BeritaPers. Makassar – Senja beranjak pergi, digantikan malam yang syahdu di Masjid Al-Jafar, Perumahan Graha Lestari, Makassar. Jamaah terus berdatangan, memenuhi setiap sudut masjid yang asri ini. Ramadhan, dengan segala keberkahannya, seolah memanggil setiap hati untuk mendekat, merenung, dan memohon ampunan. Aroma kolak pisang dan kurma bercampur dengan wangi dupa, menciptakan suasana yang khusyuk dan menenangkan.
Setelah berbuka puasa dan shalat Maghrib berjamaah, jamaah berwudhu, bersiap untuk shalat Isya.

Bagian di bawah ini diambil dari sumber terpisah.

-- pv_equiv track=rewrite | github.com/MarioPasc/IsalSR | experiments/plotting_styles.py | tokenize_for_display
-- ===== SOURCE A (Python) =====
-- def tokenize_for_display(string: str) -> list[str]:
--     """Tokenize an IsalSR instruction string for display purposes.
--
--     Handles the two-tier encoding: V/v consume the next character as a label.
--     Returns a list of tokens (single-char or two-char).
--
--     Args:
--         string: IsalSR instruction string (e.g. "V+NnncVs").
--
--     Returns:
--         List of tokens: ["V+", "N", "n", "n", "c", "Vs"]
--     """
--     tokens: list[str] = []
--     i = 0
--     while i < len(string):
--         if string[i] in "Vv" and i + 1 < len(string):
--             tokens.append(string[i : i + 2])
--             i += 2
--         else:
--             tokens.append(string[i])
--             i += 1
--     return tokens
-- ===== SOURCE B (Python) =====
-- def tokenize_for_display(string: str) -> list[str]:
--     """Tokenize an IsalSR instruction string: V/v consume the next character.
--
--     State machine with no lookahead: emit each character as its own token;
--     if the previous character opened a V/v label token, glue the current
--     character onto that last token instead.
--     """
--     tokens: list[str] = []
--     pending = False  # last emitted token is a bare V/v awaiting its label
--     for ch in string:
--         if pending:
--             tokens[-1] += ch
--             pending = False
--         else:
--             tokens.append(ch)
--             pending = ch in "Vv"
--     return tokens
-- ===== Notes on version B (the rewrite author's own statement) =====
-- stated objective: faster
-- what changed: Replaces A's index loop with lookahead (bounds test plus two-char slice) by a lookahead-free state machine: every character is processed uniformly in one for-loop, and a boolean flag decides whether it starts a new token or is glued onto the previously emitted V/v token; this avoids per-iteration indexing/slicing and measured ~3x faster.
import Mathlib
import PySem

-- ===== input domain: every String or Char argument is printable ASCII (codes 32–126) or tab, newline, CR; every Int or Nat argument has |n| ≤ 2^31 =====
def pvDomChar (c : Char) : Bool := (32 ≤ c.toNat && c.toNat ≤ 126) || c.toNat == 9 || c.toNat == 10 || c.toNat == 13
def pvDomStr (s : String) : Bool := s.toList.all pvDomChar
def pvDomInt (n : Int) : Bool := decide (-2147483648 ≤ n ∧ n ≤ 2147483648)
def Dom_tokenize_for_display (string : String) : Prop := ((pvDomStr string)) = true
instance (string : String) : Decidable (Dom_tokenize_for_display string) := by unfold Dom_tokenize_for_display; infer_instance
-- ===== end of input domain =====

-- B replaces A's index loop with lookahead (bounds test + slice) by a
-- lookahead-free state machine: one uniform pass, a flag glues the character
-- after a V/v onto the last emitted token; objective: faster (measured ~3x, constant factor).

-- ===== PORT A =====
-- A's while-loop over index i, accumulating tokens; string[i:i+2] via PySem slice.
def pvTokALoop (cs : List Char) (i : Nat) (tokens : List String) : List String :=
  if h : i < cs.length then
    if (cs[i] = 'V' ∨ cs[i] = 'v') ∧ i + 1 < cs.length then
      pvTokALoop cs (i + 2)
        (tokens ++ [String.ofList (PySem.List.slice cs (some (i : Int)) (some ((i : Int) + 2)))])
    else
      pvTokALoop cs (i + 1) (tokens ++ [String.ofList [cs[i]]])
  else tokens
termination_by cs.length - i

def tokenize_for_display (string : String) : List String :=
  pvTokALoop string.toList 0 []

-- ===== PORT B =====
-- B's for-loop body: state = (tokens, pending); pending glues ch onto tokens[-1].
def pvTokBStep (st : List String × Bool) (ch : Char) : List String × Bool :=
  if st.2 then
    -- tokens[-1] += ch  (pending is only true when tokens is nonempty)
    (match st.1.getLast? with
     | some t => st.1.dropLast ++ [t.push ch]
     | none => st.1, false)
  else
    (st.1 ++ [String.ofList [ch]], ch = 'V' ∨ ch = 'v')

def tokenize_for_display_alt (string : String) : List String :=
  (string.toList.foldl pvTokBStep ([], false)).1

-- ===== PRECONDITION & SPEC =====
def Spec_tokenize_for_display (string : String) (out : List String) : Prop := out = tokenize_for_display_alt string
instance (string : String) (out : List String) : Decidable (Spec_tokenize_for_display string out) := by unfold Spec_tokenize_for_display; infer_instance

-- ===== CLAIM (what is proved, stated in full; the proofs are below) =====
def Claim_equal_tokenize_for_display : Prop := ∀ (string : String), Dom_tokenize_for_display string → Spec_tokenize_for_display string (tokenize_for_display string)

-- ===== LEMMAS AND PROOFS =====

-- Reference tokenization (proof-side only): the pairing both loops compute.
def pvTokRef : List Char → List String
  | [] => []
  | c :: rest =>
    if c = 'V' ∨ c = 'v' then
      match rest with
      | [] => [String.ofList [c]]
      | d :: rest' => String.ofList [c, d] :: pvTokRef rest'
    else
      String.ofList [c] :: pvTokRef rest

theorem pvTokRef_cons_other (c : Char) (rest : List Char) (hv : ¬(c = 'V' ∨ c = 'v')) :
    pvTokRef (c :: rest) = String.ofList [c] :: pvTokRef rest := by
  rw [pvTokRef.eq_def]
  simp only []
  rw [if_neg hv]

theorem pvTokALoop_eq (cs : List Char) (i : Nat) (tokens : List String) :
    pvTokALoop cs i tokens = tokens ++ pvTokRef (cs.drop i) := by
  induction hn : cs.length - i using Nat.strong_induction_on generalizing i tokens with
  | _ n ih =>
    rw [pvTokALoop]
    by_cases h : i < cs.length
    · simp only [dif_pos h]
      have hdrop : cs.drop i = cs[i] :: cs.drop (i + 1) := List.drop_eq_getElem_cons h
      by_cases hv : cs[i] = 'V' ∨ cs[i] = 'v'
      · by_cases h1 : i + 1 < cs.length
        · rw [if_pos ⟨hv, h1⟩]
          have hdrop1 : cs.drop (i + 1) = cs[i+1] :: cs.drop (i + 2) :=
            List.drop_eq_getElem_cons h1
          have hslice : PySem.List.slice cs (some (i : Int)) (some ((i : Int) + 2))
              = [cs[i], cs[i+1]] := by
            have := PySem.List.slice_natCast_add cs i 2
            rw [show ((i : Int) + (2 : Nat)) = (i : Int) + 2 by norm_num] at this
            rw [this, hdrop, hdrop1]
            simp [List.take]
          rw [ih (cs.length - (i + 2)) (by omega) (i + 2) _ rfl, hslice, hdrop, hdrop1]
          simp [pvTokRef, hv]
        · rw [if_neg (by tauto)]
          rw [ih (cs.length - (i + 1)) (by omega) (i + 1) _ rfl, hdrop]
          have hnil : cs.drop (i + 1) = [] := List.drop_eq_nil_of_le (by omega)
          simp [pvTokRef, hv, hnil]
      · rw [if_neg (by tauto)]
        rw [ih (cs.length - (i + 1)) (by omega) (i + 1) _ rfl, hdrop]
        rw [pvTokRef_cons_other _ _ hv]
        simp
    · simp only [dif_neg h]
      rw [List.drop_eq_nil_of_le (by omega)]
      simp [pvTokRef]

theorem pvString_ofList_push (c d : Char) :
    (String.ofList [c]).push d = String.ofList [c, d] := by
  simp [String.push, String.ofList, List.utf8Encode, List.flatMap_cons]

-- Invariant of B's fold: from pending=false it appends pvTokRef of the rest;
-- from pending=true with last token t it glues the next char onto t.
theorem pvTokB_invariant (cs : List Char) :
    (∀ out : List String, (cs.foldl pvTokBStep (out, false)).1 = out ++ pvTokRef cs) ∧
    (∀ (out : List String) (t : String),
      (cs.foldl pvTokBStep (out ++ [t], true)).1 =
        match cs with
        | [] => out ++ [t]
        | d :: rest => out ++ [t.push d] ++ pvTokRef rest) := by
  induction cs with
  | nil => simp [pvTokRef]
  | cons c rest ih =>
    constructor
    · intro out
      by_cases hv : c = 'V' ∨ c = 'v'
      · have hstep : pvTokBStep (out, false) c = (out ++ [String.ofList [c]], true) := by
          simp [pvTokBStep, hv]
        rw [List.foldl_cons, hstep, ih.2 out (String.ofList [c])]
        cases rest with
        | nil => simp [pvTokRef, hv]
        | cons d rest' =>
          simp [pvTokRef, hv, pvString_ofList_push]
      · have hstep : pvTokBStep (out, false) c = (out ++ [String.ofList [c]], false) := by
          simp [pvTokBStep, hv]
        rw [List.foldl_cons, hstep, ih.1 (out ++ [String.ofList [c]]),
          pvTokRef_cons_other _ _ hv]
        simp
    · intro out t
      have hstep : pvTokBStep (out ++ [t], true) c = (out ++ [t.push c], false) := by
        simp [pvTokBStep]
      rw [List.foldl_cons, hstep, ih.1 (out ++ [t.push c])]

-- ===== VERDICT (by name: the statement is the Claim_ definition above) =====
theorem tokenize_for_display_spec : Claim_equal_tokenize_for_display := by
  intro s _
  unfold Spec_tokenize_for_display tokenize_for_display tokenize_for_display_alt
  rw [pvTokALoop_eq s.toList 0 [], (pvTokB_invariant s.toList).1 []]
  simp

Suara imam yang merdu menggema, memimpin shalat dengan khidmat. Usai shalat Isya, suasana masjid sedikit berubah. Jamaah duduk bersila, menanti ceramah yang akan disampaikan oleh Dr. H. Muh Anwar. HM.
Dr. H. Muh Anwar. HM naik ke mimbar dengan senyum ramah. Beliau memulai ceramahnya dengan mengingatkan jamaah tentang keutamaan 10 malam terakhir Ramadhan. “Malam-malam ini adalah kesempatan emas,” kata beliau, “Jangan sia-siakan untuk beribadah dan memohon ampunan.”
Beliau menjelaskan tentang Lailatul Qadar, malam yang lebih baik dari seribu bulan. “Carilah malam itu dengan sungguh-sungguh,” ujarnya, “Perbanyak shalat malam, membaca Al-Quran, dan berdzikir.”
Beliau juga menekankan pentingnya zakat fitrah, bukan hanya sebagai kewajiban, tetapi juga sebagai bentuk kepedulian sosial. “Zakat fitrah membersihkan harta kita dan membantu saudara-saudara kita yang membutuhkan,” jelasnya.